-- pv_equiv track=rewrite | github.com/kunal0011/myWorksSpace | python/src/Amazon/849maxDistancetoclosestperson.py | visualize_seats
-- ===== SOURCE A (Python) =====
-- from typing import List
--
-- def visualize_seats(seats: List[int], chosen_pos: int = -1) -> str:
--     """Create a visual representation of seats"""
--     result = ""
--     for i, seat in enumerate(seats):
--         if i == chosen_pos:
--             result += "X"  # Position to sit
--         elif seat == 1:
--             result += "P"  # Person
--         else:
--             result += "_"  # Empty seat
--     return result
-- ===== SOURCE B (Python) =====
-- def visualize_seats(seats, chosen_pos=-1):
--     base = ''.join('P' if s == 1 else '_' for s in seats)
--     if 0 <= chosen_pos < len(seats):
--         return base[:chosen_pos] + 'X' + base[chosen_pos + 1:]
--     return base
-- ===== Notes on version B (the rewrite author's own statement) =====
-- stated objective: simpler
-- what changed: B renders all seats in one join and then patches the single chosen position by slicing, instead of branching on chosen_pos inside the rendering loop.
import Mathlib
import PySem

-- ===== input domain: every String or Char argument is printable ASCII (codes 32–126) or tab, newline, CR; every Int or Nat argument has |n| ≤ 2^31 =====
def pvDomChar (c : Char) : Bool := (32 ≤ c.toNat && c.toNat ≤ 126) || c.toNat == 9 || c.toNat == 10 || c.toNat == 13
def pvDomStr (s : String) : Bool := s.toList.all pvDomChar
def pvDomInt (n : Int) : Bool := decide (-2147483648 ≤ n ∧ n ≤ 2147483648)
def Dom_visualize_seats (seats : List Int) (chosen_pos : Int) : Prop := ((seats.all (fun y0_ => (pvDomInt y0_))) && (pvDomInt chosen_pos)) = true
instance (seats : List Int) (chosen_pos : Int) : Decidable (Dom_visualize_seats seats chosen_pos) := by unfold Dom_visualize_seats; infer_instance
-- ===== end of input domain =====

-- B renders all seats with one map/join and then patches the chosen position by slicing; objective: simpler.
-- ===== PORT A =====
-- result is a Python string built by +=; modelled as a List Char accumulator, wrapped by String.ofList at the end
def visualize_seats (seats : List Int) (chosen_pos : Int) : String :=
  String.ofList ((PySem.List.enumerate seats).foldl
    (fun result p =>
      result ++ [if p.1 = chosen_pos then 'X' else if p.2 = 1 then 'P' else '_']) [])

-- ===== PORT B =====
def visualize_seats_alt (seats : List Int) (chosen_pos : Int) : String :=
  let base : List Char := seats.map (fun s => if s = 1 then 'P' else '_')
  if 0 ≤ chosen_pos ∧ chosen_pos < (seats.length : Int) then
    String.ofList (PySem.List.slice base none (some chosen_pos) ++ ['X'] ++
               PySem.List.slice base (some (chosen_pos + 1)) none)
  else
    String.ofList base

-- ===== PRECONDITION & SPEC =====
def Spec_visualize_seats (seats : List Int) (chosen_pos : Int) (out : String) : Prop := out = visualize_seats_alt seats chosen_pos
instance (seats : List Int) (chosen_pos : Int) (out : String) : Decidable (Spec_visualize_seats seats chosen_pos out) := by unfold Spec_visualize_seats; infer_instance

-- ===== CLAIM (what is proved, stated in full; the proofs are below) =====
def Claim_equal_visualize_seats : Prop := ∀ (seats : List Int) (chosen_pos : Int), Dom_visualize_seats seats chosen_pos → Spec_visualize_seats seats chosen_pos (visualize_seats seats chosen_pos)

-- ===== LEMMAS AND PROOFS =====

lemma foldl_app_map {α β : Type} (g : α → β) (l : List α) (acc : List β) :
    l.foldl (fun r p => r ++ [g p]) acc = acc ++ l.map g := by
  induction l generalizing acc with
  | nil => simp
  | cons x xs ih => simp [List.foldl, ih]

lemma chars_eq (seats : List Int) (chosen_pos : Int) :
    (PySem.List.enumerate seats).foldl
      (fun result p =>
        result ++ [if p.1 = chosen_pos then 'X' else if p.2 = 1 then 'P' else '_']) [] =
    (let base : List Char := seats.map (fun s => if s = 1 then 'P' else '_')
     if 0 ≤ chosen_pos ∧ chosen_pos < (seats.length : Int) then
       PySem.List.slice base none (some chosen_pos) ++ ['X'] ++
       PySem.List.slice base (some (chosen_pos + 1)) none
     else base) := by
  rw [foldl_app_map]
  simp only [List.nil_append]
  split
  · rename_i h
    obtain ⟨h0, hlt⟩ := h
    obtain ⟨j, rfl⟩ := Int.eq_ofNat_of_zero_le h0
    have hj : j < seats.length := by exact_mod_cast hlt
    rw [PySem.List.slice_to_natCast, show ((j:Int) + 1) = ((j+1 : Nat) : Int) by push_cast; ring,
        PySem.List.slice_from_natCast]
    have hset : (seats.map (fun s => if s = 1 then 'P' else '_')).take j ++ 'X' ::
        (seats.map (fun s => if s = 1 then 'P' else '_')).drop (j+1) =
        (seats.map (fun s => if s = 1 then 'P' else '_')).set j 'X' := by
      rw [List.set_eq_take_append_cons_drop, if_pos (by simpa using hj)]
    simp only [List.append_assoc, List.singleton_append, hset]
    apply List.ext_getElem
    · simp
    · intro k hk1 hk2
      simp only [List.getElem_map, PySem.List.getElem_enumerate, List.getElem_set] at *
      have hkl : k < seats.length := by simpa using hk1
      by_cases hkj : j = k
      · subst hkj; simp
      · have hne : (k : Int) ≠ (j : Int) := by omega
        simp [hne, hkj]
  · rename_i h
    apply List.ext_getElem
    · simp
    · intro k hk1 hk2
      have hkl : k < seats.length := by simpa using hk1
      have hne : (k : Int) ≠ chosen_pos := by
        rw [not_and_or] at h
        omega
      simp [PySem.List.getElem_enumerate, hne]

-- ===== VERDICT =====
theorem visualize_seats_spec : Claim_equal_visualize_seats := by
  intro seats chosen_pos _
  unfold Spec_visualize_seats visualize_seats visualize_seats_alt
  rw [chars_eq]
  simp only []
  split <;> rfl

* * *

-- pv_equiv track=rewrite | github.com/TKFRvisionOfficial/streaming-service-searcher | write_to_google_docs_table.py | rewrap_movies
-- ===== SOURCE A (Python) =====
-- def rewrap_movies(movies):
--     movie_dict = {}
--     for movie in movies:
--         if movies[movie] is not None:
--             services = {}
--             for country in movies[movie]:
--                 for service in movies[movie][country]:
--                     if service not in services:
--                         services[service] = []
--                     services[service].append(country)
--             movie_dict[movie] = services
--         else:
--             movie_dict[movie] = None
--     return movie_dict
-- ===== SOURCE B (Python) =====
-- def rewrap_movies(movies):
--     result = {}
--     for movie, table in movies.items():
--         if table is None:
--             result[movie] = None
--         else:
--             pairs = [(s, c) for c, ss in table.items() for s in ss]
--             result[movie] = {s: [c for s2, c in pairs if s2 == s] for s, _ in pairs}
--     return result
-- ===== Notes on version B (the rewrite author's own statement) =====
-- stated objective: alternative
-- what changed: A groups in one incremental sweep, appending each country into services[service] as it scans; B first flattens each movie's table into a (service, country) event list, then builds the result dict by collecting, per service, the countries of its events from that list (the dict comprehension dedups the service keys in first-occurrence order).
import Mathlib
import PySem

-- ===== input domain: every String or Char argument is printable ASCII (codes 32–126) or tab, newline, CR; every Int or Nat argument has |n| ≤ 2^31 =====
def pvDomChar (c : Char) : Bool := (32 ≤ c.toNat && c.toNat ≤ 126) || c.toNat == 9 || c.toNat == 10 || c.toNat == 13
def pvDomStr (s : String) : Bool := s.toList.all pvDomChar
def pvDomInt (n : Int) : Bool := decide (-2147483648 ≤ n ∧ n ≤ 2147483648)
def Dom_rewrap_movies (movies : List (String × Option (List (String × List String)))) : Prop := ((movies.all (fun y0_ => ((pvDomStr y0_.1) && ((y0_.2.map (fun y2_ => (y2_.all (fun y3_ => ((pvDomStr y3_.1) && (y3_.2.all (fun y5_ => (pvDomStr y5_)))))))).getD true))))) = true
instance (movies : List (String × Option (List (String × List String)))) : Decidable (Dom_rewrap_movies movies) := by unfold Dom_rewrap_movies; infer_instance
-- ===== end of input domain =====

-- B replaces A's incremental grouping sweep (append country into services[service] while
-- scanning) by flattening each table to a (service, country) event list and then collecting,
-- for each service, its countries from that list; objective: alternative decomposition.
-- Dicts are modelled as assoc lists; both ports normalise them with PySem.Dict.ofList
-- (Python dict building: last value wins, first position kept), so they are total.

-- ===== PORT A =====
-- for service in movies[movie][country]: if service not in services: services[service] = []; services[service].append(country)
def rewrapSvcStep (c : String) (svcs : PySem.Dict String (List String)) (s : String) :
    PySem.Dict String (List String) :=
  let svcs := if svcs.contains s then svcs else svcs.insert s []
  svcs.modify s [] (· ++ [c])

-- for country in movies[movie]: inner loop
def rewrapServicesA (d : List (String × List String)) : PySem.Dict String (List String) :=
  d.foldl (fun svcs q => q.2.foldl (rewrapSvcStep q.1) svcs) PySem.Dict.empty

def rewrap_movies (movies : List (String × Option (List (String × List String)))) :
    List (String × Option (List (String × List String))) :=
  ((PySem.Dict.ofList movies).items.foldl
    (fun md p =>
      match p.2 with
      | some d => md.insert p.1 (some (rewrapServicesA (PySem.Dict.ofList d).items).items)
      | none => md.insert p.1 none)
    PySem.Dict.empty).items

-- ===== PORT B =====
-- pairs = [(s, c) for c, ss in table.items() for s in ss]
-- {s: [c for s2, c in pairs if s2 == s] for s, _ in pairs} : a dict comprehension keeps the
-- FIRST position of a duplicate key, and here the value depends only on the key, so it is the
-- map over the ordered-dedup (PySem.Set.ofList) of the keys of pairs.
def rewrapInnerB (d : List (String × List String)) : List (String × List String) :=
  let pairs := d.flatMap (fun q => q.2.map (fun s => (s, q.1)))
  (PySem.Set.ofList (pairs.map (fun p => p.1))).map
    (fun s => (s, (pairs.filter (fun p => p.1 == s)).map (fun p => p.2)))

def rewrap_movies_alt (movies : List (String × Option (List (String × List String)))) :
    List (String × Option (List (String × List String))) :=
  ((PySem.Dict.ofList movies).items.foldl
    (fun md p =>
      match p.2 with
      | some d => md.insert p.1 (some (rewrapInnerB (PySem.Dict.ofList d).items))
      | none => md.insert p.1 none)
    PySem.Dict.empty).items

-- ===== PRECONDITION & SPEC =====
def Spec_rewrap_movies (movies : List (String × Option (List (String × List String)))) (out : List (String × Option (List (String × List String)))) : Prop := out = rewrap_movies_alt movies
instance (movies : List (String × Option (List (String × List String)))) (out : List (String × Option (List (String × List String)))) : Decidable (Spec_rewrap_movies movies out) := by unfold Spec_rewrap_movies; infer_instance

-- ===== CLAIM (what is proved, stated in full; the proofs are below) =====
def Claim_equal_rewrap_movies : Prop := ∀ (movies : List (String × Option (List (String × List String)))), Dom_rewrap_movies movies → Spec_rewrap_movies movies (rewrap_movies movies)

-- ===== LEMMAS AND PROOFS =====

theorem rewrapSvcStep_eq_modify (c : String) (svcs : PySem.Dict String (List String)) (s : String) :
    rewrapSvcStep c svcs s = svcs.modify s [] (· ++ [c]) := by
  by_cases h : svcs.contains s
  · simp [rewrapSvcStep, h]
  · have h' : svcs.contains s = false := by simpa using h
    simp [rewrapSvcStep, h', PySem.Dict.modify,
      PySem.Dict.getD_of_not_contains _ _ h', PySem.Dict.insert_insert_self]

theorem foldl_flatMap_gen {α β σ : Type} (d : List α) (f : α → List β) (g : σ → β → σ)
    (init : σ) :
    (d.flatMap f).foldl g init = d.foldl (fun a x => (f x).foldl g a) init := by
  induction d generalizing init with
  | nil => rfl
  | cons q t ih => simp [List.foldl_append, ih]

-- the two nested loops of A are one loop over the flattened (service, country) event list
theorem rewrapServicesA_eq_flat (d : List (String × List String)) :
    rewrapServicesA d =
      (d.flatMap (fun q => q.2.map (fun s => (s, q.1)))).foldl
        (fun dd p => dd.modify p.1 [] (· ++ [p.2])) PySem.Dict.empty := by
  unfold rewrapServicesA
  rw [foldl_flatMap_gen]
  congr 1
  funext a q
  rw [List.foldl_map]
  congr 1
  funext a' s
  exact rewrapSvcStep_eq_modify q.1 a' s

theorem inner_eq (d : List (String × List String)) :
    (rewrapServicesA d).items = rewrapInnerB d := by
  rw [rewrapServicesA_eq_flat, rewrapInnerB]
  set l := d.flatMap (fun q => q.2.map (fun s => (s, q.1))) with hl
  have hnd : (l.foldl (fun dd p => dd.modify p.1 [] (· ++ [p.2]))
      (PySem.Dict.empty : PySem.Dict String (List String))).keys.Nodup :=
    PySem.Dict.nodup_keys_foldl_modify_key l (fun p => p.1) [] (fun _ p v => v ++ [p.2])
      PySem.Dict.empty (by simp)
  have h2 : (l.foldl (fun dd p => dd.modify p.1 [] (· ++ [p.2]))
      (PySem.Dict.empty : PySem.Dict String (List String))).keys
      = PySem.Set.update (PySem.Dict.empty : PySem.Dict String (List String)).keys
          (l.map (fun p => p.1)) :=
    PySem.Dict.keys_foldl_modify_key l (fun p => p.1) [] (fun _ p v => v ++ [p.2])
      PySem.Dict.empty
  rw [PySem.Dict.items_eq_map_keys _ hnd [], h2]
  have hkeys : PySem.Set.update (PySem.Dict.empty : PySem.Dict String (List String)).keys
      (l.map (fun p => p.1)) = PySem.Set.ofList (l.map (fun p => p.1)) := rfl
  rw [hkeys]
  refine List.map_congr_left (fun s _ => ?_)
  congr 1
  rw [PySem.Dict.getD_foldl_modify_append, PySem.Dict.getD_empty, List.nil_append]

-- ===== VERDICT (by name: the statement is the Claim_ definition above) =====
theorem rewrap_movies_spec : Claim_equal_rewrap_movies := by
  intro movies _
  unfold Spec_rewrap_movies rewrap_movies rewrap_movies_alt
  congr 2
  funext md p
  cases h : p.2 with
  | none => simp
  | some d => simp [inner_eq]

* [Aim of the task]: Taking the lines above, repeat exactly those from the line that contains "subst hkj; simp" through the line that contains "simp [PySem.List.getElem_enumerate, hne]", and both of those lines as well. Include nothing else.

* [Solution to this task]:
      · subst hkj; simp
      · have hne : (k : Int) ≠ (j : Int) := by omega
        simp [hne, hkj]
  · rename_i h
    apply List.ext_getElem
    · simp
    · intro k hk1 hk2
      have hkl : k < seats.length := by simpa using hk1
      have hne : (k : Int) ≠ chosen_pos := by
        rw [not_and_or] at h
        omega
      simp [PySem.List.getElem_enumerate, hne]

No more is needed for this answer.